» **Record excerpts**:

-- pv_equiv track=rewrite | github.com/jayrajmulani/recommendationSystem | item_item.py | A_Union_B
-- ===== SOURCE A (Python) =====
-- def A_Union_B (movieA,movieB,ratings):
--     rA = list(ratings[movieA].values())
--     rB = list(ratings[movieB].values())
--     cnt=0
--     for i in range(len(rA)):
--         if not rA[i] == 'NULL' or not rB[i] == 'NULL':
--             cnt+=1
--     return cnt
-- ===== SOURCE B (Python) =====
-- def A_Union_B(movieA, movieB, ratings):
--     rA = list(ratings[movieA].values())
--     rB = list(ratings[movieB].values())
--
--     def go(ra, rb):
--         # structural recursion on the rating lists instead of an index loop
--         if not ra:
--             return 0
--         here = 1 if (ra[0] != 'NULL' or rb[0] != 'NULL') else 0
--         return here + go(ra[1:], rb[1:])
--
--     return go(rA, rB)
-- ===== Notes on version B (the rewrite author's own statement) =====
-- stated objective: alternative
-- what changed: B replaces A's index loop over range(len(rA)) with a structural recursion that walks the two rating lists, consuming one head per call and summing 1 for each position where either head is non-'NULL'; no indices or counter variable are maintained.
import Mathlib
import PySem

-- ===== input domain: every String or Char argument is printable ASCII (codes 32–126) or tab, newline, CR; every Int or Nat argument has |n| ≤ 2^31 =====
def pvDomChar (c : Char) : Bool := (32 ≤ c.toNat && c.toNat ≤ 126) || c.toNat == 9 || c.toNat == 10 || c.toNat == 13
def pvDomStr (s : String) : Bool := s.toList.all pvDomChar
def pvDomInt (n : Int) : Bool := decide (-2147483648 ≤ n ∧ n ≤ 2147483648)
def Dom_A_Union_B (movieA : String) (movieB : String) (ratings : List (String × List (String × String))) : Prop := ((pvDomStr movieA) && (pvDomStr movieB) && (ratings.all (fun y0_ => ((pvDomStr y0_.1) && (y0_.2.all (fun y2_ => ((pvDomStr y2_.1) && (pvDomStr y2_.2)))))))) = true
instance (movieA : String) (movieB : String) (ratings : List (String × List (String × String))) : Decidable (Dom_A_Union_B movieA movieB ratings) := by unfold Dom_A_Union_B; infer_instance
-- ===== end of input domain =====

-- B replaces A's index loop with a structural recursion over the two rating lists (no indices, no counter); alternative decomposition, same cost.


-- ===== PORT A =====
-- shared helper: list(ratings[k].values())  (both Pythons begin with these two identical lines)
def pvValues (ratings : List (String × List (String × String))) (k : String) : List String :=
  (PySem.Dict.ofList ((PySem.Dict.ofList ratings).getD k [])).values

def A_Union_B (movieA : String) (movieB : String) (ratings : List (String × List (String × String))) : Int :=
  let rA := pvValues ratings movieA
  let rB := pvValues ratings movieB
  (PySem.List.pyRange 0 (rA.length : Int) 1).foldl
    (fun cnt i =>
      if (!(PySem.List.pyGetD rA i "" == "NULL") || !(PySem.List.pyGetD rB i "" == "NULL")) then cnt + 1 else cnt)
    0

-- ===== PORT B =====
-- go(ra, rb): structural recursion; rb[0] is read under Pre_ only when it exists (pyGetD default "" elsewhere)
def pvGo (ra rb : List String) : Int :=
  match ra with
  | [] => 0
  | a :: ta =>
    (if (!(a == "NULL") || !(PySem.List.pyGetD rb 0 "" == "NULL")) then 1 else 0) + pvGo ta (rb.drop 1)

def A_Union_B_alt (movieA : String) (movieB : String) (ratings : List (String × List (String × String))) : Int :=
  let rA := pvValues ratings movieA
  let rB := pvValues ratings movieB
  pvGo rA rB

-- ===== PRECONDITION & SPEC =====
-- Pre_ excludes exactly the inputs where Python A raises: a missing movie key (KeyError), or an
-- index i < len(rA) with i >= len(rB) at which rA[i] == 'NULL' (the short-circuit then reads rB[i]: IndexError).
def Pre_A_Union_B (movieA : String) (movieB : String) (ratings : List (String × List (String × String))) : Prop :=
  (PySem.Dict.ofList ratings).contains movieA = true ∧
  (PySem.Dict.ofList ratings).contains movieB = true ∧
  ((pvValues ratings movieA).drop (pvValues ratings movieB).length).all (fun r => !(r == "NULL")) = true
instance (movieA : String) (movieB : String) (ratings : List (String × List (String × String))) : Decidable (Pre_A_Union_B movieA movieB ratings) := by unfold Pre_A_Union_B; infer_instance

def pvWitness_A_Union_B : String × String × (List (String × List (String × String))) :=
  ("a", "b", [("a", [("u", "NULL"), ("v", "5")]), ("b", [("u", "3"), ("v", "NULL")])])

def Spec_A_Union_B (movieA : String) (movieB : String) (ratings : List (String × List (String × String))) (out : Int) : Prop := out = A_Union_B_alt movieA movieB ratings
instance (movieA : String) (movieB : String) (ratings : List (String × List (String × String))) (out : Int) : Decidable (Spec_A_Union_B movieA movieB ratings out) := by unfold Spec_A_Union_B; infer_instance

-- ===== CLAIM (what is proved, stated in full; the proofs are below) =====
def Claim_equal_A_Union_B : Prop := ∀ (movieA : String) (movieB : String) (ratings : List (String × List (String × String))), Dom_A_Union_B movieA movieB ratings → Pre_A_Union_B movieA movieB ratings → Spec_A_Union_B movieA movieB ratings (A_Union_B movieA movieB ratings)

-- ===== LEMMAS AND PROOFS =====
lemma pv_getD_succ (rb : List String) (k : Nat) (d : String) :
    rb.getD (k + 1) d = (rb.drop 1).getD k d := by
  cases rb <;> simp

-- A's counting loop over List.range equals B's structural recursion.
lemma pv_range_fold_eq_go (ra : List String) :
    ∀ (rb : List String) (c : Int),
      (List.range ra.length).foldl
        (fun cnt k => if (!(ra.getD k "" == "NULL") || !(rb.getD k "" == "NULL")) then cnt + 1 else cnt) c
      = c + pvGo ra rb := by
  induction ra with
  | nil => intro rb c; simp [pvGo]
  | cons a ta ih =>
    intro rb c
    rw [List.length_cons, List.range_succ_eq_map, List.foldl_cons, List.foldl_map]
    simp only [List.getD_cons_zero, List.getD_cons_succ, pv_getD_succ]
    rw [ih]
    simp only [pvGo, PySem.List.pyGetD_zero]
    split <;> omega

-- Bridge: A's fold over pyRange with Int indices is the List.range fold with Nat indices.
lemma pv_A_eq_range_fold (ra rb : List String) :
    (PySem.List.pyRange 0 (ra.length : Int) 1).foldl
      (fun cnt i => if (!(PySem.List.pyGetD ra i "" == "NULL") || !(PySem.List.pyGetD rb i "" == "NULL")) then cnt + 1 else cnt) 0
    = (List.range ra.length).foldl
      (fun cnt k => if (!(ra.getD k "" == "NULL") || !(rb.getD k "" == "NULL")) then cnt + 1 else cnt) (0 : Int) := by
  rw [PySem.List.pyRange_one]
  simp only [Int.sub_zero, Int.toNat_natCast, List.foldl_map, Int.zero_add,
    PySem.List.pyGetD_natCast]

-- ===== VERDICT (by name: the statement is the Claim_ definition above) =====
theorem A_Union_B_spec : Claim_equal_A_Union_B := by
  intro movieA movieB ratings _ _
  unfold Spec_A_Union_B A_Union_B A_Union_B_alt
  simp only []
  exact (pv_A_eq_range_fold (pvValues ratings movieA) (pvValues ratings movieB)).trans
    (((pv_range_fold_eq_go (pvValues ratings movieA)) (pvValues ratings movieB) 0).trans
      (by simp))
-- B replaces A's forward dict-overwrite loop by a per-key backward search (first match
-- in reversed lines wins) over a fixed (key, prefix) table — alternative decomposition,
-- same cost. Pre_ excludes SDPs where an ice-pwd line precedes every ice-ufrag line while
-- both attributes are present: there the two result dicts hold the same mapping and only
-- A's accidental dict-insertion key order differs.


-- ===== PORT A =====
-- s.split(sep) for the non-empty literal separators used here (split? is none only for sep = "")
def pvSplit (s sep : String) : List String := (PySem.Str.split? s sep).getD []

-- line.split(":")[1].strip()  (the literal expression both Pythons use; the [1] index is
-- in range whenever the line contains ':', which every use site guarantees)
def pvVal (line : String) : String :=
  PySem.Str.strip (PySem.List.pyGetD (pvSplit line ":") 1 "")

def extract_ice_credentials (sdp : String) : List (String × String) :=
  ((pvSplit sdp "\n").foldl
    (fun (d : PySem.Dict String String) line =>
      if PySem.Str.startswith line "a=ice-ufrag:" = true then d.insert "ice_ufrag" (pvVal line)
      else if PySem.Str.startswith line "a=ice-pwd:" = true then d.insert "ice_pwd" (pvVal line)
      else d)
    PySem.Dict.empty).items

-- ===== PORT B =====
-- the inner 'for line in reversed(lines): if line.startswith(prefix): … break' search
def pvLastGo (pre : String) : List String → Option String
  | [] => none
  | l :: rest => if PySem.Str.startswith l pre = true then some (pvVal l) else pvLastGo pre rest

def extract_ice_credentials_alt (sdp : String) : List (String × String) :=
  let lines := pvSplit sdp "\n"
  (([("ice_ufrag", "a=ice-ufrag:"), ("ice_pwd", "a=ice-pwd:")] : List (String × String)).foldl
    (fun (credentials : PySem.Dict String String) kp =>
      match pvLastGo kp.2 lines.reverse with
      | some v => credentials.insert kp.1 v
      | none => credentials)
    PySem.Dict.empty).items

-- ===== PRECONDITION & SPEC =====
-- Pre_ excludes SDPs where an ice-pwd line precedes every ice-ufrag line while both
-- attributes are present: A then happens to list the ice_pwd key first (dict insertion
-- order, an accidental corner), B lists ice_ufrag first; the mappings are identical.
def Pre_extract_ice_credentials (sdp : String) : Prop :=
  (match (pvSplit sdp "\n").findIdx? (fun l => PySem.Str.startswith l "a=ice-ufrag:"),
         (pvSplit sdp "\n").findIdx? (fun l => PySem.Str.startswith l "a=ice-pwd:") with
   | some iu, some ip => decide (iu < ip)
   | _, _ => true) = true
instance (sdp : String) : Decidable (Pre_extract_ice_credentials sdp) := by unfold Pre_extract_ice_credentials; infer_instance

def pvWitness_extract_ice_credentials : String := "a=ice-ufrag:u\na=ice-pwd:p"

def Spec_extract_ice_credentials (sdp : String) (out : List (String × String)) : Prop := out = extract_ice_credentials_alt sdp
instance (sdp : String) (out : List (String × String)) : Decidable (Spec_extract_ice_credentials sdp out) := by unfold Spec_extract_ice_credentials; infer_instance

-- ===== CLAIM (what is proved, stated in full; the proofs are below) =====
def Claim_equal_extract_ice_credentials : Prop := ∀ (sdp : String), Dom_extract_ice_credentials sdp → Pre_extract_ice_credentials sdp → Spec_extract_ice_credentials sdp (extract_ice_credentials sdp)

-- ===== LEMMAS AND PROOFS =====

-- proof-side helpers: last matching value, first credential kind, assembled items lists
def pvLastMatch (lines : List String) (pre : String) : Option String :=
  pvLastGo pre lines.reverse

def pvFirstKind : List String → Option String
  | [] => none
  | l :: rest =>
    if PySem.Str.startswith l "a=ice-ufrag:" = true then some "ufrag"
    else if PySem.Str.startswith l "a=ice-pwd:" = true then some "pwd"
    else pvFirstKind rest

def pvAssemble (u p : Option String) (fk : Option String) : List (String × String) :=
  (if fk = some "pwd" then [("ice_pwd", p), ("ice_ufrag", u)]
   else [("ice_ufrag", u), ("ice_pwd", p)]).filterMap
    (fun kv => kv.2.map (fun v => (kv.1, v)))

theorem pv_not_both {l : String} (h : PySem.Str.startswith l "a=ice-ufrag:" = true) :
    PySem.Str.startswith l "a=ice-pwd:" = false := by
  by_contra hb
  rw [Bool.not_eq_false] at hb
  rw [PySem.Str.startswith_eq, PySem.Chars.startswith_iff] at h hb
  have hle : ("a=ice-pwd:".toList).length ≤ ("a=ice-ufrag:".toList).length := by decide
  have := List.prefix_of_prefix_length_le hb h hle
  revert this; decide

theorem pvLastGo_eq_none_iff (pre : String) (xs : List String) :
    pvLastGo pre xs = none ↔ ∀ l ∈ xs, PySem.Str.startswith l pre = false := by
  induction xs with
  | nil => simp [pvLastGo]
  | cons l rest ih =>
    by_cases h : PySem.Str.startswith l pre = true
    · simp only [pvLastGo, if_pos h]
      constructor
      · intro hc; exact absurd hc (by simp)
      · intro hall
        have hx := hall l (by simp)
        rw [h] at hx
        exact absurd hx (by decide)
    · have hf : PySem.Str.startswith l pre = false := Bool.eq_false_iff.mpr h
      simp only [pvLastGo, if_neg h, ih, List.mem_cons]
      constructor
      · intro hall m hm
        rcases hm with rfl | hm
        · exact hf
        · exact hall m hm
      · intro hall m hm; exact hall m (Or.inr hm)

» **Aim of the exercise**: Quote the data above from the line containing "def pvVal (line" to the line containing "let lines := pvSplit", inclusive, and stop.

» **Written answer**:
def pvVal (line : String) : String :=
  PySem.Str.strip (PySem.List.pyGetD (pvSplit line ":") 1 "")

def extract_ice_credentials (sdp : String) : List (String × String) :=
  ((pvSplit sdp "\n").foldl
    (fun (d : PySem.Dict String String) line =>
      if PySem.Str.startswith line "a=ice-ufrag:" = true then d.insert "ice_ufrag" (pvVal line)
      else if PySem.Str.startswith line "a=ice-pwd:" = true then d.insert "ice_pwd" (pvVal line)
      else d)
    PySem.Dict.empty).items

-- ===== PORT B =====
-- the inner 'for line in reversed(lines): if line.startswith(prefix): … break' search
def pvLastGo (pre : String) : List String → Option String
  | [] => none
  | l :: rest => if PySem.Str.startswith l pre = true then some (pvVal l) else pvLastGo pre rest

def extract_ice_credentials_alt (sdp : String) : List (String × String) :=
  let lines := pvSplit sdp "\n"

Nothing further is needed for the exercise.